EXERCISE OBJECTIVE
Go through the lines below and copy each one that holds the string "pvDomChar".

(Dataset excerpts)
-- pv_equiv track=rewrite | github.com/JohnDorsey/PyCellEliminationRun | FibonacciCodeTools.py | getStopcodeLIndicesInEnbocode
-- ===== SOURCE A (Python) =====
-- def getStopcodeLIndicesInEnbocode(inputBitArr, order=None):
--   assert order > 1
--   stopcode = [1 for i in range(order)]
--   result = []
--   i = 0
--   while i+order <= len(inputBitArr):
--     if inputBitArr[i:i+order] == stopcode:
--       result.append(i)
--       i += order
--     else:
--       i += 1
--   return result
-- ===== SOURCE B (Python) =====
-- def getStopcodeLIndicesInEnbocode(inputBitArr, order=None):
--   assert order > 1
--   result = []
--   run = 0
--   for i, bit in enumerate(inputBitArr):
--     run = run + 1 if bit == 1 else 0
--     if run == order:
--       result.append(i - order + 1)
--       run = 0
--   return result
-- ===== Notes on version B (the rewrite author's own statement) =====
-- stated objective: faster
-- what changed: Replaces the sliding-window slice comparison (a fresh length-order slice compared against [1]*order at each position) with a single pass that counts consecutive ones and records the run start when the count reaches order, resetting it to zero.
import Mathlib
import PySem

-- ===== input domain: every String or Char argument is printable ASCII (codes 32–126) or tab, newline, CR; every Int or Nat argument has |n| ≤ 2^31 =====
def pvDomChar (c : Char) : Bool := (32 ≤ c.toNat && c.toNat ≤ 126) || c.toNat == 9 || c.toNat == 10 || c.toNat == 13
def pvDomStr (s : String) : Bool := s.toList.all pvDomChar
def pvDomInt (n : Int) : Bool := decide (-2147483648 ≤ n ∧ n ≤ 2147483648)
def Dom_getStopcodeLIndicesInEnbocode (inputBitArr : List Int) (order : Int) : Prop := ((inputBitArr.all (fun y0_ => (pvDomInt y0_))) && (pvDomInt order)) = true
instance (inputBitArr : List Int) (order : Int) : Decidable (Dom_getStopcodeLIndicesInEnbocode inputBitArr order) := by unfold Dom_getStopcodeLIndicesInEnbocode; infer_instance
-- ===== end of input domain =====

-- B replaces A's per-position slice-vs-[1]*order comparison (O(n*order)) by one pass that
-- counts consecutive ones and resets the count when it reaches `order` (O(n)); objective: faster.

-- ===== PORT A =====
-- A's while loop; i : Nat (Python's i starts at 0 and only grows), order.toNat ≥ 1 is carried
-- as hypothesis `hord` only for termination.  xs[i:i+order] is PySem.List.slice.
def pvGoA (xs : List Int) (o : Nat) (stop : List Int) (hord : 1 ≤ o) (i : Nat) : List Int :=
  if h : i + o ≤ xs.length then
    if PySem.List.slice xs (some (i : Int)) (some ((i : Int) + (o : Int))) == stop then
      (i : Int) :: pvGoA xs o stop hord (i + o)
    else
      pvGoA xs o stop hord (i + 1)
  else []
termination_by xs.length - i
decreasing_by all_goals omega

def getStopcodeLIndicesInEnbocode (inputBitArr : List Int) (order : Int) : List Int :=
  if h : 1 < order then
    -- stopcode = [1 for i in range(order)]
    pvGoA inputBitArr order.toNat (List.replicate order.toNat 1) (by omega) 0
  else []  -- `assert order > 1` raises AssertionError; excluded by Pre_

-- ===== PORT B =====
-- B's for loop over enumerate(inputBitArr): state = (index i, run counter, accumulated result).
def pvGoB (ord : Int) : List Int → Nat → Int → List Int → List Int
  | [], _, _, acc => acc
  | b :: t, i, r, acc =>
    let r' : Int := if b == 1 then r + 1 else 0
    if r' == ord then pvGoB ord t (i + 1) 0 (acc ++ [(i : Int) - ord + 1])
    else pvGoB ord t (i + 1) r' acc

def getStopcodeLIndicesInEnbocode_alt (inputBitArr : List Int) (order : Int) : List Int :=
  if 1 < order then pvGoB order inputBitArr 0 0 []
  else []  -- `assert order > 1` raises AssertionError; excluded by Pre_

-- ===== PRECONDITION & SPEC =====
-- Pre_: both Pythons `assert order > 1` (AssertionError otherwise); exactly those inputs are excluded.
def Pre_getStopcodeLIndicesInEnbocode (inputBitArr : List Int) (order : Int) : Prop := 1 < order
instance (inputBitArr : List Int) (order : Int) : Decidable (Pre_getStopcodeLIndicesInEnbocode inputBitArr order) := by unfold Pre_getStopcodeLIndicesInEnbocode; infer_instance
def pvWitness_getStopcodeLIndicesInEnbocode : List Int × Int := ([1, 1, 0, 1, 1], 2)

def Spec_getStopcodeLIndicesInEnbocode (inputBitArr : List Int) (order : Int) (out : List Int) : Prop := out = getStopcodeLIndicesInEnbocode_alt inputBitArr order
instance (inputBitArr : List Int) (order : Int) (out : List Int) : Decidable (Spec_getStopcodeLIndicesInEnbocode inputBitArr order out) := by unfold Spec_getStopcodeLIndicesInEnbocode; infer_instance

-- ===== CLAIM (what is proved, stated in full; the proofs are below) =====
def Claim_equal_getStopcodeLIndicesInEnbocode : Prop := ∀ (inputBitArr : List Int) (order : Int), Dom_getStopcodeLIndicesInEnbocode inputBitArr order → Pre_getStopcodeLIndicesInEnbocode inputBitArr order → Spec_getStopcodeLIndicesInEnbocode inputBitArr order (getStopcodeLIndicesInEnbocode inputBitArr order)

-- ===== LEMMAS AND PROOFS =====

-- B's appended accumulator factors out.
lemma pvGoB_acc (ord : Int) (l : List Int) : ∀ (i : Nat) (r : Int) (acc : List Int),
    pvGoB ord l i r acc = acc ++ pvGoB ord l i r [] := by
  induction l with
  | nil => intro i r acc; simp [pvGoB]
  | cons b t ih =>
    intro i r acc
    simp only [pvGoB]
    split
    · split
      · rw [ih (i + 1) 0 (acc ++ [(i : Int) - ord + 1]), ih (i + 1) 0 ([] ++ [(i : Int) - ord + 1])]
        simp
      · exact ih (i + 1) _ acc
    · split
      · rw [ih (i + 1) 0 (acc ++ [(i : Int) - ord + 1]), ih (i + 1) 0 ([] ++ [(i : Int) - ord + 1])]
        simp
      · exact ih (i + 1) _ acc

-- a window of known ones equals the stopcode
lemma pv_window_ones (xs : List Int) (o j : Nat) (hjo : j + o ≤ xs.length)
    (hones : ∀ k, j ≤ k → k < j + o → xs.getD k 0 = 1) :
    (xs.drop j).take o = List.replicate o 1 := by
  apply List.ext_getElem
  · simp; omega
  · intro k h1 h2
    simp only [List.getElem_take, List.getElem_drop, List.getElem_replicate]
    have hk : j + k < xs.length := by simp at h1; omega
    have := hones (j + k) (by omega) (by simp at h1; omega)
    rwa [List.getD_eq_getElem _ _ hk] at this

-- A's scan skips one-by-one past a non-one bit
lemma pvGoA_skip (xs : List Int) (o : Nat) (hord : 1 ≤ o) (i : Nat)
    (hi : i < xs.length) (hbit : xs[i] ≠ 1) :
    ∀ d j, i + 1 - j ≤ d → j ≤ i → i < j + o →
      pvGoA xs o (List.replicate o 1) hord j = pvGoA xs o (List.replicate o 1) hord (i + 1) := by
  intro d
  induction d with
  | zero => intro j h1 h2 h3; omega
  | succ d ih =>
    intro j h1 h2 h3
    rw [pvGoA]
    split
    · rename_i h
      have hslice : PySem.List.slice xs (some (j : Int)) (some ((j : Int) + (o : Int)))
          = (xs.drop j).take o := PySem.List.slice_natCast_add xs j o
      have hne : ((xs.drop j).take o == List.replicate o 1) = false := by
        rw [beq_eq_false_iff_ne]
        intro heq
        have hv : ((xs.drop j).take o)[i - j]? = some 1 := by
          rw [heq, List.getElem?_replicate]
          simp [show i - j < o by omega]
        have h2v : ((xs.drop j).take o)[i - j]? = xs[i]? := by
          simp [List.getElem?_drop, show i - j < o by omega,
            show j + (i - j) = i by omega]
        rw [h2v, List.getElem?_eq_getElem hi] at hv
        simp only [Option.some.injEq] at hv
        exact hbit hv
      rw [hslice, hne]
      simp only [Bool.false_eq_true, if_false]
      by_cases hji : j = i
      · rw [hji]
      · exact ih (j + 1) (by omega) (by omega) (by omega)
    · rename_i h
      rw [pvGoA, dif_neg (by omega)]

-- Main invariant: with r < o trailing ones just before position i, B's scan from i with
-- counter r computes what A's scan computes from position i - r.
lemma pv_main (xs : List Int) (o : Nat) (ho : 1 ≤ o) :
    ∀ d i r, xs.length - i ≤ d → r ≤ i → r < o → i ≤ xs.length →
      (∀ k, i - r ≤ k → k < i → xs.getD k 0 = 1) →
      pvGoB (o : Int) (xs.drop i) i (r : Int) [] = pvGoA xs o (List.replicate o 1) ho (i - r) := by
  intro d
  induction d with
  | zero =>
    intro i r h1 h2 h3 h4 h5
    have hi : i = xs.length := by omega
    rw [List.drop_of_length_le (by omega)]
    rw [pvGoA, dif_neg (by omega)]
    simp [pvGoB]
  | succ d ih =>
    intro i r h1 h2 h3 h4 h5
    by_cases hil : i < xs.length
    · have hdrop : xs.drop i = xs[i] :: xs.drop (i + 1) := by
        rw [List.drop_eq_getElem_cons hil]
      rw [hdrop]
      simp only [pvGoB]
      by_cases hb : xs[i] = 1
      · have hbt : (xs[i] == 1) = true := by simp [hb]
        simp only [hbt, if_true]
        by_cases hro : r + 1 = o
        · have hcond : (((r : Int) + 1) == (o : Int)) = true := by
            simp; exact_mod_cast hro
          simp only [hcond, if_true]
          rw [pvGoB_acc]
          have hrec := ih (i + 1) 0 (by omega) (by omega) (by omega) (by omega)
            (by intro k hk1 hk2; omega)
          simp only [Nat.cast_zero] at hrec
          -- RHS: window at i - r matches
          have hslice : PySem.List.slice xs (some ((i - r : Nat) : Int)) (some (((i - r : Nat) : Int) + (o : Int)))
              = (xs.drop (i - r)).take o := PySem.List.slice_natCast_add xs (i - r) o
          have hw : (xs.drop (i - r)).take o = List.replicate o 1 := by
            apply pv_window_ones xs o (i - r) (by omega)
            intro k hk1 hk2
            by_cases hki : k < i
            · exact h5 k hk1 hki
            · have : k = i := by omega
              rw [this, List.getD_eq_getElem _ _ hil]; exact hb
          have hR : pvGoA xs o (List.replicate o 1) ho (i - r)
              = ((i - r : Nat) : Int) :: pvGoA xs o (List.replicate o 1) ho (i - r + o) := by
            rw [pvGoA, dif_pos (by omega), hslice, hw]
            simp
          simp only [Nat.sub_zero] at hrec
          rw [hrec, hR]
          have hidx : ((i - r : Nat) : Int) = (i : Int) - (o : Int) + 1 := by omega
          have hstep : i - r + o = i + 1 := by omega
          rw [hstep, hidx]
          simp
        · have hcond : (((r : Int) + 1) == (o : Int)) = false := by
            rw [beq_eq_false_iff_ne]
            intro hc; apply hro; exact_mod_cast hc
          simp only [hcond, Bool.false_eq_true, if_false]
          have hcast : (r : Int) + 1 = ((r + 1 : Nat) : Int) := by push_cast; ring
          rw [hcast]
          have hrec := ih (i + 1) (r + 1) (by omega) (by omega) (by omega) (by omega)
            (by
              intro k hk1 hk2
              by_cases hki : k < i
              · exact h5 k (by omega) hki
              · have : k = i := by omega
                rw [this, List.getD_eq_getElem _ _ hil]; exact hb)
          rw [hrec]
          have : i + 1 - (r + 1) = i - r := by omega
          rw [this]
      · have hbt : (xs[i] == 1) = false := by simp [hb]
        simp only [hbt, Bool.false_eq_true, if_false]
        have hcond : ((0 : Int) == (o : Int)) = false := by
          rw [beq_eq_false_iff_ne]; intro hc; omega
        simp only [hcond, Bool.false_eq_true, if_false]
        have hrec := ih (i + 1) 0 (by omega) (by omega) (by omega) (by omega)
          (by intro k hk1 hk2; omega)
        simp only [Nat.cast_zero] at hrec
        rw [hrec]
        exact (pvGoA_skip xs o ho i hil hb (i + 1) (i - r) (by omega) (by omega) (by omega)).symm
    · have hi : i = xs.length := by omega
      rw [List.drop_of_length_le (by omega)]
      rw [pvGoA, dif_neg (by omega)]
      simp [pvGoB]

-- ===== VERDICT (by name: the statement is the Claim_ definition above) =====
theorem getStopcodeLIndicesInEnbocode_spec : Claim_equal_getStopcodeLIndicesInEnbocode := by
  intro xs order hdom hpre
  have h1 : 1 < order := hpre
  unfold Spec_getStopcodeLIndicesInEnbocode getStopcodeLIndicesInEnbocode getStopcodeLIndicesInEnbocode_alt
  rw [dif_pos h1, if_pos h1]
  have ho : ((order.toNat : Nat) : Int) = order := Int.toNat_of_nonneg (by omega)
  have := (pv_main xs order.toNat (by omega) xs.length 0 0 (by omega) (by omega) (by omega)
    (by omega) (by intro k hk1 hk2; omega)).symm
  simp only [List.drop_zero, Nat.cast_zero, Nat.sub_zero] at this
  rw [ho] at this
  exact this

ANSWER BELOW
def pvDomChar (c : Char) : Bool := (32 ≤ c.toNat && c.toNat ≤ 126) || c.toNat == 9 || c.toNat == 10 || c.toNat == 13
def pvDomStr (s : String) : Bool := s.toList.all pvDomChar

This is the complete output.